In the meantime, new land banks — often with more powers than the LRA — are sprouting up across the country.
Michigan now has 41 land banks, and Ohio has expanded its land-banking programs. New York is readying to launch them in five cities this year, proposals are before state lawmakers now in Pennsylvania, Georgia and Nebraska, and Kansas City officials are asking the Missouri General Assembly to create one there.
“More states are really recognizing that vacant and abandoned properties impose tremendous costs on their cities and their neighborhoods,” said Frank Alexander, a law professor at Emory University in Atlanta who works on land bank legislation. “(Land banks) can step in where there’s no market.”
Most of these new banks would be more powerful than the LRA, with access to more funds to rehab or demolish buildings and clean up sites for reuse. New York law gives land banks the right to all land that is seized for unpaid property taxes, not just the sites left over after investors have picked over sheriff auctions — which is how St. Louis’ LRA accumulates most of its land.
That’s huge, said Dan Kildee, who developed the land bank in Genesee County, Mich. — home of Flint — because it means land banks get some good properties to work with, too.
“The land bank gets to be the smartest and luckiest speculator,” Kildee said. Then they can market the properties or partner with nonprofit groups or developers to rebuild them. And more sales means more money for demolition of properties that can’t be rebuilt.

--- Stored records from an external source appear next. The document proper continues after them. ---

-- pv_equiv track=rewrite | github.com/Grey2k/yandex.praktikum-alghoritms | tasks/sprint-8/M - Prefix Function/prefix_function.py | find
-- ===== SOURCE A (Python) =====
-- def find(search: list, pattern: list, start: int) -> int:
--     result = -1
--
--     if start >= len(search):
--         return result
--
--     if len(search) - start < len(pattern):
--         return result
--
--     for pos in range(start, len(search) - len(pattern) + 1):
--         shift = None
--         match = True
--
--         for offset in range(len(pattern)):
--             if shift is None:
--                 shift = pattern[offset] - search[pos]
--
--             if search[pos + offset] + shift != pattern[offset]:
--                 match = False
--                 break
--
--         if match:
--             result = pos + 1
--             break
--
--     return result
-- ===== SOURCE B (Python) =====
-- def find(search: list, pattern: list, start: int) -> int:
--     n, m = len(search), len(pattern)
--     if start >= n or n - start < m:
--         return -1
--     if m <= 1:
--         return start + 1
--     dp = [pattern[k + 1] - pattern[k] for k in range(m - 1)]
--     ds = [search[k + 1] - search[k] for k in range(n - 1)]
--     for pos in range(start, n - m + 1):
--         if ds[pos:pos + m - 1] == dp:
--             return pos + 1
--     return -1
-- ===== Notes on version B (the rewrite author's own statement) =====
-- stated objective: alternative
-- what changed: B reduces shift-invariant window matching to exact matching of the pattern's first-difference sequence inside the search's first-difference sequence (both built once), replacing A's per-window shift/None/match bookkeeping with a scan comparing precomputed difference windows.
-- outside the precondition, e.g. on find([5, 9], [9, 5], -1): A returns 0, B returns -1; on find([1], [1, 1], -5): A raises IndexError, B returns -1
import Mathlib
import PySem

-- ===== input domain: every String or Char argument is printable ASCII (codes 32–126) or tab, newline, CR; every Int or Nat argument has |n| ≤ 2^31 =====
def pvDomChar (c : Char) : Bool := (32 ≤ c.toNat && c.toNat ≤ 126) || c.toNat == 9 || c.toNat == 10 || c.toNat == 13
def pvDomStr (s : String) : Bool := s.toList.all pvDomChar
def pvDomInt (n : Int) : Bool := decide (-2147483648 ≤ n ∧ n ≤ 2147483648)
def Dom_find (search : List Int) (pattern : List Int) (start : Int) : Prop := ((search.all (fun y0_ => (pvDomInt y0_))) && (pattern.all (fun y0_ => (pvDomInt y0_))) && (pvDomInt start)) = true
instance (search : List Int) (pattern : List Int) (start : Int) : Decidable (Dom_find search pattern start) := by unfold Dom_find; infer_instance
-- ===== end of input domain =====

-- B replaces A's per-window shift bookkeeping by exact matching of first-difference
-- sequences (objective: alternative).  A and B agree on all inputs with 0 ≤ start.

-- ===== PORT A =====
-- inner 'for offset in range(len(pattern))' loop with its shift/None state and break;
-- indices are in range whenever Pre_find holds, so pyGetD's default is never used there.
def findInnerA (search pattern : List Int) (pos : Int) : List Int → Option Int → Bool
  | [], _ => true
  | off :: rest, shift =>
    let shift : Option Int :=
      match shift with
      | none => some (PySem.List.pyGetD pattern off 0 - PySem.List.pyGetD search pos 0)
      | some s => some s
    if PySem.List.pyGetD search (pos + off) 0 + shift.getD 0 ≠ PySem.List.pyGetD pattern off 0 then
      false
    else
      findInnerA search pattern pos rest shift

-- outer 'for pos in range(start, len(search)-len(pattern)+1)' loop with its break
def findOuterA (search pattern : List Int) : List Int → Int
  | [] => -1
  | pos :: rest =>
    if findInnerA search pattern pos (PySem.List.pyRange 0 (pattern.length : Int) 1) none then
      pos + 1
    else
      findOuterA search pattern rest

def find (search : List Int) (pattern : List Int) (start : Int) : Int :=
  if start ≥ (search.length : Int) then -1
  else if (search.length : Int) - start < (pattern.length : Int) then -1
  else findOuterA search pattern
        (PySem.List.pyRange start ((search.length : Int) - (pattern.length : Int) + 1) 1)

-- ===== PORT B =====
-- 'for pos in range(start, n-m+1): if ds[pos:pos+m-1] == dp: return pos+1' loop
def altScan (dp ds : List Int) (m : Int) : List Int → Int
  | [] => -1
  | pos :: rest =>
    if PySem.List.slice ds (some pos) (some (pos + m - 1)) = dp then pos + 1
    else altScan dp ds m rest

def find_alt (search : List Int) (pattern : List Int) (start : Int) : Int :=
  let n : Int := search.length
  let m : Int := pattern.length
  if start ≥ n ∨ n - start < m then -1
  else if m ≤ 1 then start + 1
  else
    -- the two difference-list comprehensions; all indices in range since m ≥ 2, n ≥ 2 here
    let dp := (PySem.List.pyRange 0 (m - 1) 1).map
                (fun k => PySem.List.pyGetD pattern (k + 1) 0 - PySem.List.pyGetD pattern k 0)
    let ds := (PySem.List.pyRange 0 (n - 1) 1).map
                (fun k => PySem.List.pyGetD search (k + 1) 0 - PySem.List.pyGetD search k 0)
    altScan dp ds m (PySem.List.pyRange start (n - m + 1) 1)

-- ===== PRECONDITION & SPEC =====
-- Pre_find restricts to the natural domain 0 ≤ start: on negative start A either raises
-- IndexError or returns positions produced by Python's negative-index wraparound.
def Pre_find (search : List Int) (pattern : List Int) (start : Int) : Prop := 0 ≤ start
instance (search : List Int) (pattern : List Int) (start : Int) : Decidable (Pre_find search pattern start) := by unfold Pre_find; infer_instance
def pvWitness_find : List Int × List Int × Int := ([3, 5, 4, 6, 5], [9, 8, 10], 1)

def Spec_find (search : List Int) (pattern : List Int) (start : Int) (out : Int) : Prop := out = find_alt search pattern start
instance (search : List Int) (pattern : List Int) (start : Int) (out : Int) : Decidable (Spec_find search pattern start out) := by unfold Spec_find; infer_instance

-- ===== CLAIM (what is proved, stated in full; the proofs are below) =====
def Claim_equal_find : Prop := ∀ (search : List Int) (pattern : List Int) (start : Int), Dom_find search pattern start → Pre_find search pattern start → Spec_find search pattern start (find search pattern start)

-- ===== LEMMAS AND PROOFS =====

-- A's inner loop with shift already set is an 'all' over the remaining offsets
theorem innerA_some (search pattern : List Int) (pos c : Int) (l : List Int) :
    findInnerA search pattern pos l (some c) =
      l.all (fun off => decide (PySem.List.pyGetD search (pos + off) 0 + c = PySem.List.pyGetD pattern off 0)) := by
  induction l with
  | nil => simp [findInnerA]
  | cons off rest ih =>
    by_cases h : PySem.List.pyGetD search (pos + off) 0 + c = PySem.List.pyGetD pattern off 0
    · simp [findInnerA, h, ih]
    · simp [findInnerA, h]

-- characterisation of A's whole inner loop (nonempty pattern): window matches up to the shift
theorem innerA_none_true_iff (search pattern : List Int) (pos M : Int) (hM : 1 ≤ M) :
    (findInnerA search pattern pos (PySem.List.pyRange 0 M 1) none = true) ↔
      (∀ off : Int, 0 ≤ off → off < M →
        PySem.List.pyGetD search (pos + off) 0 +
          (PySem.List.pyGetD pattern 0 0 - PySem.List.pyGetD search pos 0) =
          PySem.List.pyGetD pattern off 0) := by
  rw [PySem.List.pyRange_one_cons (by omega : (0:Int) < M)]
  show (findInnerA search pattern pos (0 :: PySem.List.pyRange (0+1) M 1) none = true) ↔ _
  unfold findInnerA
  have h0 : ¬ (PySem.List.pyGetD search (pos + 0) 0 +
      (some (PySem.List.pyGetD pattern 0 0 - PySem.List.pyGetD search pos 0)).getD 0 ≠
      PySem.List.pyGetD pattern 0 0) := by
    simp
  rw [if_neg h0, innerA_some]
  rw [List.all_eq_true]
  constructor
  · intro h off h0off hoffM
    rcases eq_or_lt_of_le h0off with h' | h'
    · subst h'; simp
    · have := h off (by rw [PySem.List.mem_pyRange_one]; omega)
      simpa using this
  · intro h off hmem
    rw [PySem.List.mem_pyRange_one] at hmem
    have := h off (by omega) (by omega)
    simpa using this

-- telescoping: matching up to a constant shift ↔ first differences agree
theorem tele (f g : Int → Int) (m : Int) :
    (∀ off : Int, 0 ≤ off → off < m → f off + (g 0 - f 0) = g off) ↔
      (∀ k : Int, 0 ≤ k → k < m - 1 → f (k + 1) - f k = g (k + 1) - g k) := by
  constructor
  · intro h k hk0 hk1
    have h1 := h k hk0 (by omega)
    have h2 := h (k + 1) (by omega) (by omega)
    linarith
  · intro h
    have key : ∀ j : Nat, (j : Int) < m → f j - f 0 = g j - g 0 := by
      intro j
      induction j with
      | zero => intro _; simp
      | succ j ih =>
        intro hj
        have hj' : (j : Int) < m := by push_cast at hj ⊢; omega
        have h1 := ih hj'
        have h2 := h j (by positivity) (by push_cast at hj ⊢; omega)
        push_cast
        push_cast at h1 h2
        linarith
    intro off h0 hm
    have : off = ((off.toNat : Nat) : Int) := by omega
    rw [this] at hm ⊢
    have := key off.toNat hm
    linarith

-- B's slice comparison spelt out pointwise
theorem sliceB_iff (search pattern : List Int) (pos : Int)
    (hm : 2 ≤ (pattern.length : Int)) (hpos : 0 ≤ pos)
    (hwin : pos + (pattern.length : Int) ≤ (search.length : Int)) :
    (PySem.List.slice ((PySem.List.pyRange 0 ((search.length:Int) - 1) 1).map
        (fun k => PySem.List.pyGetD search (k+1) 0 - PySem.List.pyGetD search k 0))
      (some pos) (some (pos + (pattern.length:Int) - 1)) =
      (PySem.List.pyRange 0 ((pattern.length:Int) - 1) 1).map
        (fun k => PySem.List.pyGetD pattern (k+1) 0 - PySem.List.pyGetD pattern k 0))
    ↔ (∀ k : Int, 0 ≤ k → k < (pattern.length:Int) - 1 →
        PySem.List.pyGetD search (pos+k+1) 0 - PySem.List.pyGetD search (pos+k) 0 =
        PySem.List.pyGetD pattern (k+1) 0 - PySem.List.pyGetD pattern k 0) := by
  set n := search.length with hn
  set m := pattern.length with hmdef
  set ds := (PySem.List.pyRange 0 ((n:Int) - 1) 1).map
      (fun k => PySem.List.pyGetD search (k+1) 0 - PySem.List.pyGetD search k 0) with hds
  set dp := (PySem.List.pyRange 0 ((m:Int) - 1) 1).map
      (fun k => PySem.List.pyGetD pattern (k+1) 0 - PySem.List.pyGetD pattern k 0) with hdp
  have hds_len : ds.length = n - 1 := by
    rw [hds]; simp [PySem.List.length_pyRange_one]
  have hdp_len : dp.length = m - 1 := by
    rw [hdp]; simp [PySem.List.length_pyRange_one]
  have hslice : PySem.List.slice ds (some pos) (some (pos + (m:Int) - 1)) =
      (ds.drop pos.toNat).take (m - 1) := by
    rw [PySem.List.slice_toNat _ hpos (by omega : (0:Int) ≤ pos + (m:Int) - 1)]
    congr 1
    omega
  rw [hslice]
  have hlen_take : ((ds.drop pos.toNat).take (m - 1)).length = m - 1 := by
    simp [hds_len]; omega
  have hdsget : ∀ (i : Nat) (h : i < ds.length), ds[i] =
      PySem.List.pyGetD search ((i:Int)+1) 0 - PySem.List.pyGetD search (i:Int) 0 := by
    intro i h
    simp [hds, PySem.List.getElem_pyRange_one]
  have hdpget : ∀ (i : Nat) (h : i < dp.length), dp[i] =
      PySem.List.pyGetD pattern ((i:Int)+1) 0 - PySem.List.pyGetD pattern (i:Int) 0 := by
    intro i h
    simp [hdp, PySem.List.getElem_pyRange_one]
  constructor
  · intro h k hk0 hk1
    have hk : k.toNat < m - 1 := by omega
    have hgk0 : ((ds.drop pos.toNat).take (m-1))[k.toNat]? = dp[k.toNat]? := by rw [h]
    rw [List.getElem?_eq_getElem (by omega), List.getElem?_eq_getElem (by omega)] at hgk0
    have hgk := Option.some.inj hgk0
    rw [List.getElem_take, List.getElem_drop] at hgk
    rw [hdsget _ (by omega), hdpget _ (by omega)] at hgk
    have e1 : ((pos.toNat + k.toNat : Nat) : Int) = pos + k := by omega
    rw [e1] at hgk
    convert hgk using 3 <;> omega
  · intro h
    apply List.ext_getElem (by omega)
    intro i hi1 hi2
    rw [List.getElem_take, List.getElem_drop]
    rw [hdsget _ (by omega), hdpget _ (by omega)]
    have := h i (by positivity) (by omega)
    have e1 : ((pos.toNat + i : Nat) : Int) = pos + i := by omega
    rw [e1]
    convert this using 3 <;> omega

-- telescoping specialised to the two window conditions
theorem teleWin (search pattern : List Int) (pos m : Int) :
    (∀ off : Int, 0 ≤ off → off < m →
        PySem.List.pyGetD search (pos + off) 0 +
          (PySem.List.pyGetD pattern 0 0 - PySem.List.pyGetD search pos 0) =
          PySem.List.pyGetD pattern off 0) ↔
      (∀ k : Int, 0 ≤ k → k < m - 1 →
        PySem.List.pyGetD search (pos+k+1) 0 - PySem.List.pyGetD search (pos+k) 0 =
        PySem.List.pyGetD pattern (k+1) 0 - PySem.List.pyGetD pattern k 0) := by
  have h := tele (fun off => PySem.List.pyGetD search (pos + off) 0)
      (fun off => PySem.List.pyGetD pattern off 0) m
  simpa [← add_assoc] using h

-- the two outer scans agree stepwise once the window conditions agree
theorem scanEq (search pattern dp ds : List Int) (L : List Int)
    (h : ∀ pos ∈ L,
      (findInnerA search pattern pos (PySem.List.pyRange 0 (pattern.length:Int) 1) none = true) ↔
        (PySem.List.slice ds (some pos) (some (pos + (pattern.length:Int) - 1)) = dp)) :
    findOuterA search pattern L = altScan dp ds (pattern.length:Int) L := by
  induction L with
  | nil => simp [findOuterA, altScan]
  | cons pos rest ih =>
    unfold findOuterA altScan
    by_cases hc : PySem.List.slice ds (some pos) (some (pos + (pattern.length:Int) - 1)) = dp
    · rw [if_pos ((h pos (by simp)).2 hc), if_pos hc]
    · have hni : ¬ (findInnerA search pattern pos (PySem.List.pyRange 0 (pattern.length:Int) 1) none = true) :=
        fun hh => hc ((h pos (by simp)).1 hh)
      rw [if_neg hni, if_neg hc]
      exact ih (fun q hq => h q (List.mem_cons_of_mem _ hq))

-- ===== VERDICT (by name: the statement is the Claim_ definition above) =====
theorem find_spec : Claim_equal_find := by
  intro search pattern start _hDom hPre
  unfold Pre_find at hPre
  unfold Spec_find
  simp only [find, find_alt]
  by_cases h1 : start ≥ ((search.length : Nat) : Int)
  · rw [if_pos h1, if_pos (Or.inl h1)]
  · rw [if_neg h1]
    by_cases h2 : ((search.length : Nat) : Int) - start < ((pattern.length : Nat) : Int)
    · rw [if_pos h2, if_pos (Or.inr h2)]
    · rw [if_neg h2, if_neg (fun h => h.elim h1 h2)]
      by_cases h3 : ((pattern.length : Nat) : Int) ≤ 1
      · -- guards passed, len(pattern) ≤ 1: A's loop stops at its first position pos = start
        rw [if_pos h3]
        rw [PySem.List.pyRange_one_cons
          (by omega : start < ((search.length : Nat) : Int) - ((pattern.length : Nat) : Int) + 1)]
        unfold findOuterA
        have hinner : findInnerA search pattern start
            (PySem.List.pyRange 0 ((pattern.length : Nat) : Int) 1) none = true := by
          have hm0 : ((pattern.length : Nat) : Int) = 0 ∨ ((pattern.length : Nat) : Int) = 1 := by omega
          rcases hm0 with h | h
          · rw [h, PySem.List.pyRange_one_eq_nil (le_refl 0)]
            rfl
          · rw [h]
            have hr : PySem.List.pyRange (0:Int) 1 1 = [0] := by
              simpa using PySem.List.pyRange_one_singleton (0:Int)
            rw [hr]
            unfold findInnerA
            rw [if_neg (by simp)]
            rfl
        rw [if_pos hinner]
      · -- guards passed, len(pattern) ≥ 2: both loops scan the same range with equal window tests
        rw [if_neg h3]
        apply scanEq
        intro pos hmem
        rw [PySem.List.mem_pyRange_one] at hmem
        rw [innerA_none_true_iff search pattern pos ((pattern.length : Nat) : Int) (by omega)]
        rw [sliceB_iff search pattern pos (by omega) (by omega) (by omega)]
        exact teleWin search pattern pos ((pattern.length : Nat) : Int)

Funding demolition has been a challenge in St. Louis. It costs about $8,000 for LRA to knock down a structure, and it owns roughly 2,000. In recent years, the agency has demolished 200 to 240 buildings a year, though that number plunged to 142 in 2010 because of budget cuts. Other cities — most notably Detroit — have used federal money designed for foreclosure relief to knock down thousands of houses. St. Louis used most of that money on rehab work. The LRA does, though, plan to spend much of the $3.2 million its getting from McKee on much-needed demolition.
Take the 3300 block of Blair Avenue in Hyde Park, where the shells of three LRA-owned brick four-families sit crumbling in a row, their roofs gone and brick walls caving in. Across the street, another LRA house, this one of blue shingles, sits empty, its roof rotting. On a recent afternoon, a boy played in a fort built of mattresses in the yard. Otherwise the street was dead.
Just a few blocks away, construction crews are working, rehabbing 27 buildings scattered across several blocks in a project called Hyde Park South. When they’re done, there will be 50 affordable apartments.
Most of the buildings were bought from the LRA, said Michele Duffe, a development consultant who is working on the project, and the former LRA director herself. Duffe’s firm and the development arm of nearby Bethlehem Lutheran Church have built 206 units of housing in the neighborhood, with 40 more in the pipeline.
Buying all those parcels from individual owners, instead of a land bank, said Duffe, would have been impossible.